There are four methods you could use to read the sample data from a WAVE file:

  1. For the most flexibility, use the mmio* functions in the Win32 API. These allow you to navigate through the various chunks and subchunks in the RIFF file and find the ones you want. You'll also need to parse the fmt chunk to determine the sample rate, sample width, etc.
  2. Another option is to only support the canonical format. This is especially useful if your program will be used in a limited environment, and you know the sample format ahead of time. In this case, you can simply read the sample data starting at offset 44 from the beginning of the file. If you want to support newer files and it's not a problem to run them through another program first, you can use my shareware StripWav [archived] program.
  3. If you're using C++, you can use my classes for reading WAVE and RIFF files. Read the documentation for WAVE [archived] and RIFF [archived] to see if they'll do what you need; if so, download the source code [archived] (version 1.3, updated 15 August 2001, 40 KB).
  4. There are also a number of other packages for dealing with audio around, that work with Delphi, ActiveX, etc. Probably one of them will help keep you from reinventing the wheel.

How can I record and play WAVE files under Windows?

If all you want to do is play a WAVE file, use the Win32 function PlaySound(). If you're writing for 16-bit Windows, use sndPlaySound() instead. You can use either of these functions without knowing anything about the internal format of the file.

To give your users a little more control over pausing, stopping, and rewinding longer WAVE files, use the MCI functions or an MCI control provided by your programming language. You can also record audio using MCI.

For more precise control than the MCI functions provide, you'll need to either use the Microsoft Win32 Multimedia API (which should be documented with whatever programming language you're using), or find a commercial or shareware library for your language that does. If you find one you like, please let me know so I can list it here, since I'm often asked for advice on this!

I really need frequency (or pitch) information from the WAVE file. How do I get it?

One way is to use a Fast Fourier Transform. Other ways involve doing things like examining statistical correlations between samples at different offsets, to determine the full wavelength at a given timepoint. It's hairy stuff.

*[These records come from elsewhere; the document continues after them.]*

-- pv_equiv track=rewrite | github.com/clamalo/studylm2 | multi_file.py | create_input_with_files
-- ===== SOURCE A (Python) =====
-- def create_input_with_files(file_refs, additional_text=None):
--     """
--     Create an input list with files separated by two newlines.
--     Optionally append additional text at the end.
--     """
--     input_list = []
--     for i, file_ref in enumerate(file_refs):
--         input_list.append(file_ref)
--         if i < len(file_refs) - 1:
--             input_list.append('\n\n')  # Add two new lines between files
--
--     if additional_text:
--         input_list.append(additional_text)
--
--     return input_list
-- ===== SOURCE B (Python) =====
-- def create_input_with_files(file_refs, additional_text=None):
--     """
--     Create an input list with files separated by two newlines.
--     Optionally append additional text at the end.
--     """
--     n = len(file_refs)
--     # closed-form index map: position i holds file_refs[i // 2] for even i,
--     # a separator for odd i; range(2*n - 1) is empty when n == 0
--     input_list = [file_refs[i // 2] if i % 2 == 0 else '\n\n'
--                   for i in range(2 * n - 1)]
--     if additional_text:
--         input_list.append(additional_text)
--     return input_list
-- ===== Notes on version B (the rewrite author's own statement) =====
-- stated objective: alternative
-- what changed: Replaces A's enumerate-and-append loop with guarded separator insertion by a closed-form index-arithmetic comprehension over range(2*n-1): even positions map to file_refs[i//2], odd positions to the separator.
import Mathlib
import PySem

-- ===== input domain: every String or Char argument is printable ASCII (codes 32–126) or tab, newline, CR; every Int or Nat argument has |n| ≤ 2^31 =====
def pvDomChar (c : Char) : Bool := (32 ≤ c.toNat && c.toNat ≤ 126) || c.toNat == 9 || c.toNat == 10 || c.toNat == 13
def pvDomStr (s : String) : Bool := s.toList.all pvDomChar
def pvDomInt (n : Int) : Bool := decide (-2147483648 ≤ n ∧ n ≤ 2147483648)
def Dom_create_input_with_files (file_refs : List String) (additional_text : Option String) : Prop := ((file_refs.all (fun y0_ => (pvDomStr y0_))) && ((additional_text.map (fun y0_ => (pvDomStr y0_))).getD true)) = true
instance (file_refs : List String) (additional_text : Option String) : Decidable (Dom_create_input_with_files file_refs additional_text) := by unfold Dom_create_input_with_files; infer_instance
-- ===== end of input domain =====

-- B replaces A's enumerate-and-append loop (with its index-vs-length guard) by a
-- closed-form index-arithmetic comprehension over range(2*n-1) (objective: alternative).

-- ===== PORT A =====
def create_input_with_files (file_refs : List String) (additional_text : Option String) : List String :=
  let input_list : List String := []
  -- for i, file_ref in enumerate(file_refs): append file_ref; if i < len(file_refs)-1: append '\n\n'
  let input_list := (PySem.List.enumerate file_refs).foldl
    (fun acc p =>
      let acc := acc ++ [p.2]
      if p.1 < (file_refs.length : Int) - 1 then acc ++ ["\n\n"] else acc)
    input_list
  -- if additional_text: input_list.append(additional_text)
  match additional_text with
  | some t => if t ≠ "" then input_list ++ [t] else input_list
  | none => input_list

-- ===== PORT B =====
def create_input_with_files_alt (file_refs : List String) (additional_text : Option String) : List String :=
  let n : Int := file_refs.length
  -- [file_refs[i // 2] if i % 2 == 0 else '\n\n' for i in range(2 * n - 1)]
  -- the index i // 2 is always in range (0 ≤ i < 2*n - 1), so pyGetD's default is never used
  let input_list := (PySem.List.pyRange 0 (2 * n - 1) 1).map
    (fun i => if PySem.Int.mod i 2 = 0 then PySem.List.pyGetD file_refs (PySem.Int.floordiv i 2) "" else "\n\n")
  -- if additional_text: input_list.append(additional_text)
  match additional_text with
  | some t => if t ≠ "" then input_list ++ [t] else input_list
  | none => input_list

-- ===== PRECONDITION & SPEC =====
def Spec_create_input_with_files (file_refs : List String) (additional_text : Option String) (out : List String) : Prop := out = create_input_with_files_alt file_refs additional_text
instance (file_refs : List String) (additional_text : Option String) (out : List String) : Decidable (Spec_create_input_with_files file_refs additional_text out) := by unfold Spec_create_input_with_files; infer_instance

-- ===== CLAIM (what is proved, stated in full; the proofs are below) =====
def Claim_equal_create_input_with_files : Prop := ∀ (file_refs : List String) (additional_text : Option String), Dom_create_input_with_files file_refs additional_text → Spec_create_input_with_files file_refs additional_text (create_input_with_files file_refs additional_text)

-- ===== LEMMAS AND PROOFS =====

theorem pvFlatMap_ne_nil {xs : List String} (h : xs ≠ []) :
    xs.flatMap (fun r => [r, "\n\n"]) ≠ [] := by
  cases xs with
  | nil => exact absurd rfl h
  | cons x t => simp [List.flatMap_cons]

-- A's enumerated loop, started at index s with s + |xs| = n, produces the
-- interleaved list with the trailing separator dropped.
theorem pvA_loop (n : Int) (xs : List String) (s : Int) (acc : List String)
    (h : s + xs.length = n) :
    (PySem.List.enumerate xs s).foldl
      (fun acc p =>
        let acc := acc ++ [p.2]
        if p.1 < n - 1 then acc ++ ["\n\n"] else acc)
      acc
      = acc ++ (xs.flatMap (fun r => [r, "\n\n"])).dropLast := by
  induction xs generalizing s acc with
  | nil => simp [PySem.List.enumerate_nil]
  | cons x t ih =>
    rw [PySem.List.enumerate_cons, List.foldl_cons]
    cases t with
    | nil =>
      have hs : ¬ (s < n - 1) := by simp at h; omega
      simp [hs, PySem.List.enumerate_nil, List.flatMap_cons]
    | cons y u =>
      have hs : s < n - 1 := by simp at h; omega
      have hne : (y :: u).flatMap (fun r => [r, "\n\n"]) ≠ [] :=
        pvFlatMap_ne_nil (by simp)
      have h' : (s + 1) + ((y :: u).length : Int) = n := by simp at h ⊢; omega
      simp only [hs, if_pos]
      rw [ih (s + 1) _ h']
      conv_rhs => rw [List.flatMap_cons, List.dropLast_append_of_ne_nil hne]
      simp

-- B's index comprehension from position 2*k onwards equals the interleaving of
-- the suffix 'full.drop k' with the trailing separator dropped.
theorem pvB_map (full : List String) (xs : List String) (k : Nat)
    (h : full.drop k = xs) :
    (PySem.List.pyRange (2 * (k : Int)) (2 * (full.length : Int) - 1) 1).map
      (fun i => if PySem.Int.mod i 2 = 0 then PySem.List.pyGetD full (PySem.Int.floordiv i 2) "" else "\n\n")
      = (xs.flatMap (fun r => [r, "\n\n"])).dropLast := by
  induction xs generalizing k with
  | nil =>
    have hk : full.length ≤ k := by
      by_contra hlt
      have : full.drop k ≠ [] := by
        simp [List.drop_eq_nil_iff]; omega
      exact this h
    rw [PySem.List.pyRange_one_eq_nil (by omega : 2 * ((full.length : Int)) - 1 ≤ 2 * (k : Int))]
    simp
  | cons x t ih =>
    have hklt : k < full.length := by
      by_contra hge
      have : full.drop k = [] := by simp [List.drop_eq_nil_iff]; omega
      simp [this] at h
    have hget : full[k]? = some x := by
      have h0 : (full.drop k)[0]? = some x := by rw [h]; rfl
      simpa using h0
    have hmod0 : PySem.Int.mod (2 * (k : Int)) 2 = 0 := by
      rw [PySem.Int.mod_eq_emod_of_pos (by omega)]; omega
    have hdiv0 : PySem.Int.floordiv (2 * (k : Int)) 2 = (k : Int) := by
      rw [PySem.Int.floordiv_eq_ediv_of_pos (by omega)]; omega
    have hgetD : PySem.List.pyGetD full (k : Int) "" = x := by
      rw [PySem.List.pyGetD_natCast]
      simp [List.getD, hget]
    cases t with
    | nil =>
      have hlen : full.length = k + 1 := by
        have := congrArg List.length h
        simp at this; omega
      rw [PySem.List.pyRange_one_cons (by push_cast [hlen]; omega)]
      rw [PySem.List.pyRange_one_eq_nil (by push_cast [hlen]; omega)]
      simp [hgetD, List.flatMap_cons]
    | cons y u =>
      have hlen : k + 2 ≤ full.length := by
        have := congrArg List.length h
        simp at this; omega
      rw [PySem.List.pyRange_one_cons (by omega)]
      rw [PySem.List.pyRange_one_cons (by omega)]
      have hmod1 : ¬ PySem.Int.mod (2 * (k : Int) + 1) 2 = 0 := by
        rw [PySem.Int.mod_eq_emod_of_pos (by omega)]; omega
      have hdrop' : full.drop (k + 1) = y :: u := by
        have h1 : full.drop (k + 1) = (full.drop k).drop 1 := by
          rw [List.drop_drop]
        rw [h1, h]; rfl
      have hrange : (2 * (k : Int)) + 1 + 1 = 2 * ((k + 1 : Nat) : Int) := by push_cast; ring
      rw [List.map_cons, List.map_cons, hrange, ih (k + 1) hdrop']
      have hne : (y :: u).flatMap (fun r => [r, "\n\n"]) ≠ [] :=
        pvFlatMap_ne_nil (by simp)
      conv_rhs => rw [List.flatMap_cons, List.dropLast_append_of_ne_nil hne]
      simp [hgetD]

-- ===== VERDICT (by name: the statement is the Claim_ definition above) =====
theorem create_input_with_files_spec : Claim_equal_create_input_with_files := by
  intro file_refs additional_text _
  unfold Spec_create_input_with_files
  have hA := pvA_loop ((file_refs.length : Int)) file_refs 0 [] (by simp)
  have hB := pvB_map file_refs file_refs 0 (by simp)
  simp only [create_input_with_files, create_input_with_files_alt]
  rw [hA]
  simp only [Nat.cast_zero, mul_zero] at hB
  rw [hB]
  simp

For more references, try the following links:

Links for more information


The Canonical WAVE File Format

The canonical WAVE format starts with the RIFF header:

Offset Length Contents
0 4 bytes 'RIFF'
4 4 bytes file length - 8, the '8' is the length of the first two entries. i.e., the number of bytes that follow in the file.
8 4 bytes 'WAVE'
Next, the fmt chunk describes the sample format:
12 4 bytes 'fmt '
16 4 bytes 0x00000010, length of the fmt data (16 bytes)
20 2 bytes 0x0001, format tag: 1 = PCM
22 2 bytes channels, channels: 1 = mono, 2 = stereo
24 4 bytes sample rate, samples per second e.g., 44100
28 4 bytes bytes per second, sample rate * block align
32 2 bytes block align, channels * bits per sample / 8
34 2 bytes bits per sample, 8 or 16
Finally, the data chunk contains the sample data:
36 4 bytes 'data'
40 4 bytes length of the data block
44 X bytes sample data

The sample data must end on an even byte boundary. All numeric data fields are in the Intel format of low-high byte ordering. 8-bit samples are stored as unsigned bytes, ranging from 0 to 255. 16-bit samples are stored as 2's-complement signed integers, ranging from -32768 to 32767.

For multi-channel data, samples are interleaved between channels, like this:

sample 0 for channel 0
sample 0 for channel 1
sample 1 for channel 0
sample 1 for channel 1
...

For stereo audio, channel 0 is the left channel and channel 1 is the right.